Tuesday, September 20, 2005

Minneapolis/St. Paul City Pages - "New Orleans: Survivor Stories"

Editor Steve Perry explains:
The survivors all had stories to tell, whether they could bear to tell them or not. A few first-hand accounts by New Orleans survivors did circulate via email lists and get posted at websites; these were more revealing, and more gripping, than the reports news media offered up regarding conditions in the city during the days between the storm and the eventual evacuation. (One exception: Scott Gold's wrenching coverage in the LA Times.)

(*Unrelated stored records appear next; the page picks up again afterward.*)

-- pv_equiv track=rewrite | github.com/licinta/Last1Month | 动态规划/Mondarian's Dream.py | brk
-- ===== SOURCE A (Python) =====
-- def brk(temp):
--     f = False
--     l,r=0,0
--     while l<len(temp):
--         if temp[l]=='0':
--             r=l
--             while r<len(temp) and temp[r]=='0':
--                 r+=1
--             count=r-l
--             if count%2==1:
--                 f=True
--                 break
--             else :
--                 l=r
--         else:
--             l+=1
--
--     return f
-- ===== SOURCE B (Python) =====
-- def brk(temp):
--     # single pass run-length tracking: (prev char, current run length), flush on change
--     prev = None
--     count = 0
--     found = False
--     for ch in temp:
--         if prev == ch:
--             count += 1
--         else:
--             found = found or (prev == '0' and count % 2 == 1)
--             prev, count = ch, 1
--     return found or (prev == '0' and count % 2 == 1)
-- ===== Notes on version B (the rewrite author's own statement) =====
-- stated objective: alternative
-- what changed: Replaced the two-pointer index walk with nested run-extension loop and early break by a single pass over the characters keeping only (previous char, current run length, found) and flushing the parity test at each run boundary; no indices, no nested loop.
import Mathlib
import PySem

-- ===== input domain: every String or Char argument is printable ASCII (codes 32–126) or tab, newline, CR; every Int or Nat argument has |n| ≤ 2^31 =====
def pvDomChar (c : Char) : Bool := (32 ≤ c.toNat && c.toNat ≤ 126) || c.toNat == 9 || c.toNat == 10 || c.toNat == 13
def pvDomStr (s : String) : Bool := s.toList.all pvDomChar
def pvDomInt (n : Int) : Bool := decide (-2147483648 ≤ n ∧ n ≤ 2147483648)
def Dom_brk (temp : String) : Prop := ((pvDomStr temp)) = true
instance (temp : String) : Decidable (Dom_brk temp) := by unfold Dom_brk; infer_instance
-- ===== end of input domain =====

-- B replaces A's two-pointer index walk (with a nested run-extension loop and early
-- break) by one pass that tracks only (previous char, current run length, found) and
-- tests run parity at each boundary; same O(n) cost, different structure.

-- ===== PORT A =====
-- A's outer while over l: on a '0' the inner while advances r through the run
-- (count = r - l = 1 + zeros after l), odd count breaks with True, even jumps l to r;
-- a non-'0' advances l by one. Ported as recursion on the suffix starting at l.
def brkA : List Char → Bool
  | [] => false
  | c :: rest =>
    if c = '0' then
      -- inner while: run length from position l
      if (1 + (rest.takeWhile (· == '0')).length) % 2 = 1 then true
      else brkA (rest.dropWhile (· == '0'))
    else brkA rest
termination_by l => l.length
decreasing_by
  · simpa using Nat.lt_succ_of_le (List.length_dropWhile_le _ _)
  · simp

def brk (temp : String) : Bool := brkA temp.toList

-- ===== PORT B =====
-- one loop iteration of Source B: extend the current run or flush its parity and restart
def brkAltStep (st : Option Char × Nat × Bool) (ch : Char) : Option Char × Nat × Bool :=
  if st.1 = some ch then (st.1, st.2.1 + 1, st.2.2)
  else (some ch, 1, st.2.2 || (decide (st.1 = some '0') && decide (st.2.1 % 2 = 1)))

-- Source B's final 'return found or (prev == '0' and count % 2 == 1)'
def brkAltFinish (st : Option Char × Nat × Bool) : Bool :=
  st.2.2 || (decide (st.1 = some '0') && decide (st.2.1 % 2 = 1))

def brk_alt (temp : String) : Bool :=
  brkAltFinish (temp.toList.foldl brkAltStep (none, 0, false))

-- ===== PRECONDITION & SPEC =====
def Spec_brk (temp : String) (out : Bool) : Prop := out = brk_alt temp
instance (temp : String) (out : Bool) : Decidable (Spec_brk temp out) := by unfold Spec_brk; infer_instance

-- ===== CLAIM (what is proved, stated in full; the proofs are below) =====
def Claim_equal_brk : Prop := ∀ (temp : String), Dom_brk temp → Spec_brk temp (brk temp)

-- ===== LEMMAS AND PROOFS =====

-- finishing B's fold from state st on the remaining characters l
def gAlt (l : List Char) (st : Option Char × Nat × Bool) : Bool :=
  brkAltFinish (l.foldl brkAltStep st)

theorem gAlt_nil (st : Option Char × Nat × Bool) : gAlt [] st = brkAltFinish st := rfl

theorem gAlt_cons (x : Char) (xs : List Char) (st : Option Char × Nat × Bool) :
    gAlt (x :: xs) st = gAlt xs (brkAltStep st x) := rfl

-- the found flag only ORs through the rest of the fold
theorem gAlt_or (l : List Char) :
    ∀ (p : Option Char) (k : Nat) (f : Bool), gAlt l (p, k, f) = (f || gAlt l (p, k, false)) := by
  induction l with
  | nil => intro p k f; simp [gAlt_nil, brkAltFinish]
  | cons x xs ih =>
    intro p k f
    by_cases hx : p = some x
    · have h1 : brkAltStep (p, k, f) x = (p, k + 1, f) := by simp [brkAltStep, hx]
      have h2 : brkAltStep (p, k, false) x = (p, k + 1, false) := by simp [brkAltStep, hx]
      rw [gAlt_cons, gAlt_cons, h1, h2, ih]
    · have h1 : brkAltStep (p, k, f) x =
          (some x, 1, f || (decide (p = some '0') && decide (k % 2 = 1))) := by
        simp [brkAltStep, hx]
      have h2 : brkAltStep (p, k, false) x =
          (some x, 1, decide (p = some '0') && decide (k % 2 = 1)) := by
        simp [brkAltStep, hx]
      rw [gAlt_cons, gAlt_cons, h1, h2, ih _ _ (f || _), ih _ _ (_ && _)]
      simp [Bool.or_assoc]

-- running B's fold from inside a run of c: the run is finished (takeWhile), its
-- parity flushed, and the rest restarts from the empty state
theorem gAlt_run (l : List Char) :
    ∀ (c : Char) (k : Nat) (f : Bool),
      gAlt l (some c, k, f) =
        (f || ((decide (c = '0') && decide ((k + (l.takeWhile (· == c)).length) % 2 = 1))
            || gAlt (l.dropWhile (· == c)) (none, 0, false))) := by
  induction l with
  | nil =>
    intro c k f
    simp [gAlt_nil, brkAltFinish]
  | cons x xs ih =>
    intro c k f
    by_cases hx : x = c
    · subst hx
      have hstep : brkAltStep (some x, k, f) x = (some x, k + 1, f) := by
        simp [brkAltStep]
      rw [gAlt_cons, hstep, ih]
      simp [Nat.add_comm, Nat.add_assoc]
    · have hne : (some c : Option Char) ≠ some x := by simpa using fun h => hx h.symm
      have hstep : brkAltStep (some c, k, f) x =
          (some x, 1, f || (decide (c = '0') && decide (k % 2 = 1))) := by
        simp [brkAltStep, hne]
      have hbx : (x == c) = false := by simpa using hx
      rw [gAlt_cons, hstep, gAlt_or xs]
      simp only [List.takeWhile, List.dropWhile, hbx, List.length_nil, Nat.add_zero]
      rw [show gAlt (x :: xs) (none, 0, false) = gAlt xs (some x, 1, false) by
            simp [gAlt_cons, brkAltStep]]
      simp [Bool.or_assoc]

-- A advances one char at a time through a non-'0' run; dropping that run is the same
theorem brkA_drop_non0 (c : Char) (hc : ¬ c = '0') :
    ∀ l : List Char, brkA (l.dropWhile (· == c)) = brkA l := by
  intro l
  induction l with
  | nil => simp
  | cons x xs ih =>
    by_cases hx : x = c
    · subst hx
      have hbx : (x == x) = true := by simp
      rw [List.dropWhile_cons_of_pos (by simp)]
      rw [ih, show brkA (x :: xs) = brkA xs by rw [brkA]; simp [hc]]
    · rw [List.dropWhile_cons_of_neg (by simpa using hx)]

theorem gAlt_eq_brkA : ∀ (n : Nat) (l : List Char), l.length ≤ n →
    gAlt l (none, 0, false) = brkA l := by
  intro n
  induction n with
  | zero =>
    intro l hl
    have : l = [] := List.length_eq_zero_iff.mp (Nat.le_zero.mp hl)
    subst this; simp [gAlt, brkAltFinish, brkA]
  | succ n ih =>
    intro l hl
    match l with
    | [] => simp [gAlt, brkAltFinish, brkA]
    | c :: rest =>
      have h1 : gAlt (c :: rest) (none, 0, false) = gAlt rest (some c, 1, false) := by
        simp [gAlt_cons, brkAltStep]
      rw [h1, gAlt_run]
      have hdrop : (rest.dropWhile (· == c)).length ≤ n := by
        have := List.length_dropWhile_le (· == c) rest
        have hr : rest.length ≤ n := by simpa using Nat.succ_le_succ_iff.mp hl
        omega
      rw [ih _ hdrop]
      by_cases hc : c = '0'
      · subst hc
        rw [brkA]
        simp only [decide_true, Bool.true_and, Bool.false_or]
        by_cases hodd : (1 + (rest.takeWhile (· == '0')).length) % 2 = 1
        · simp [hodd]
        · simp [hodd]
      · rw [show brkA (c :: rest) = brkA rest by rw [brkA]; simp [hc]]
        rw [brkA_drop_non0 c hc rest]
        simp [hc]

-- ===== VERDICT (by name: the statement is the Claim_ definition above) =====
theorem brk_spec : Claim_equal_brk := by
  intro temp _
  unfold Spec_brk brk brk_alt
  exact (gAlt_eq_brkA temp.toList.length temp.toList (le_refl _)).symm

We wanted to hear more. So last week, CP reporters and stringers contacted about 30 of them and asked them to tell their stories. We interviewed some of the 1,000 or so Katrina survivors who have made it to Minnesota, and spoke to many more who remain in the area by phone. Here are a few of the stories we collected. The real measure of all that was done wrong by city, state, and federal governments, and of all that people trapped in New Orleans had to do and endure as a result, is in these tales and thousands of others like them.
The portal page is titled "New Orleans: Survivor Stories" and subtitled "Beyond soundbites : detailed first-hand accounts from people trapped in the city after Katrina -- what they did, what they saw, how they stayed alive." Some of the City Pages stories already been blogged here, and others (Slonsky, Denise Moore) have also told their stories elsewhere.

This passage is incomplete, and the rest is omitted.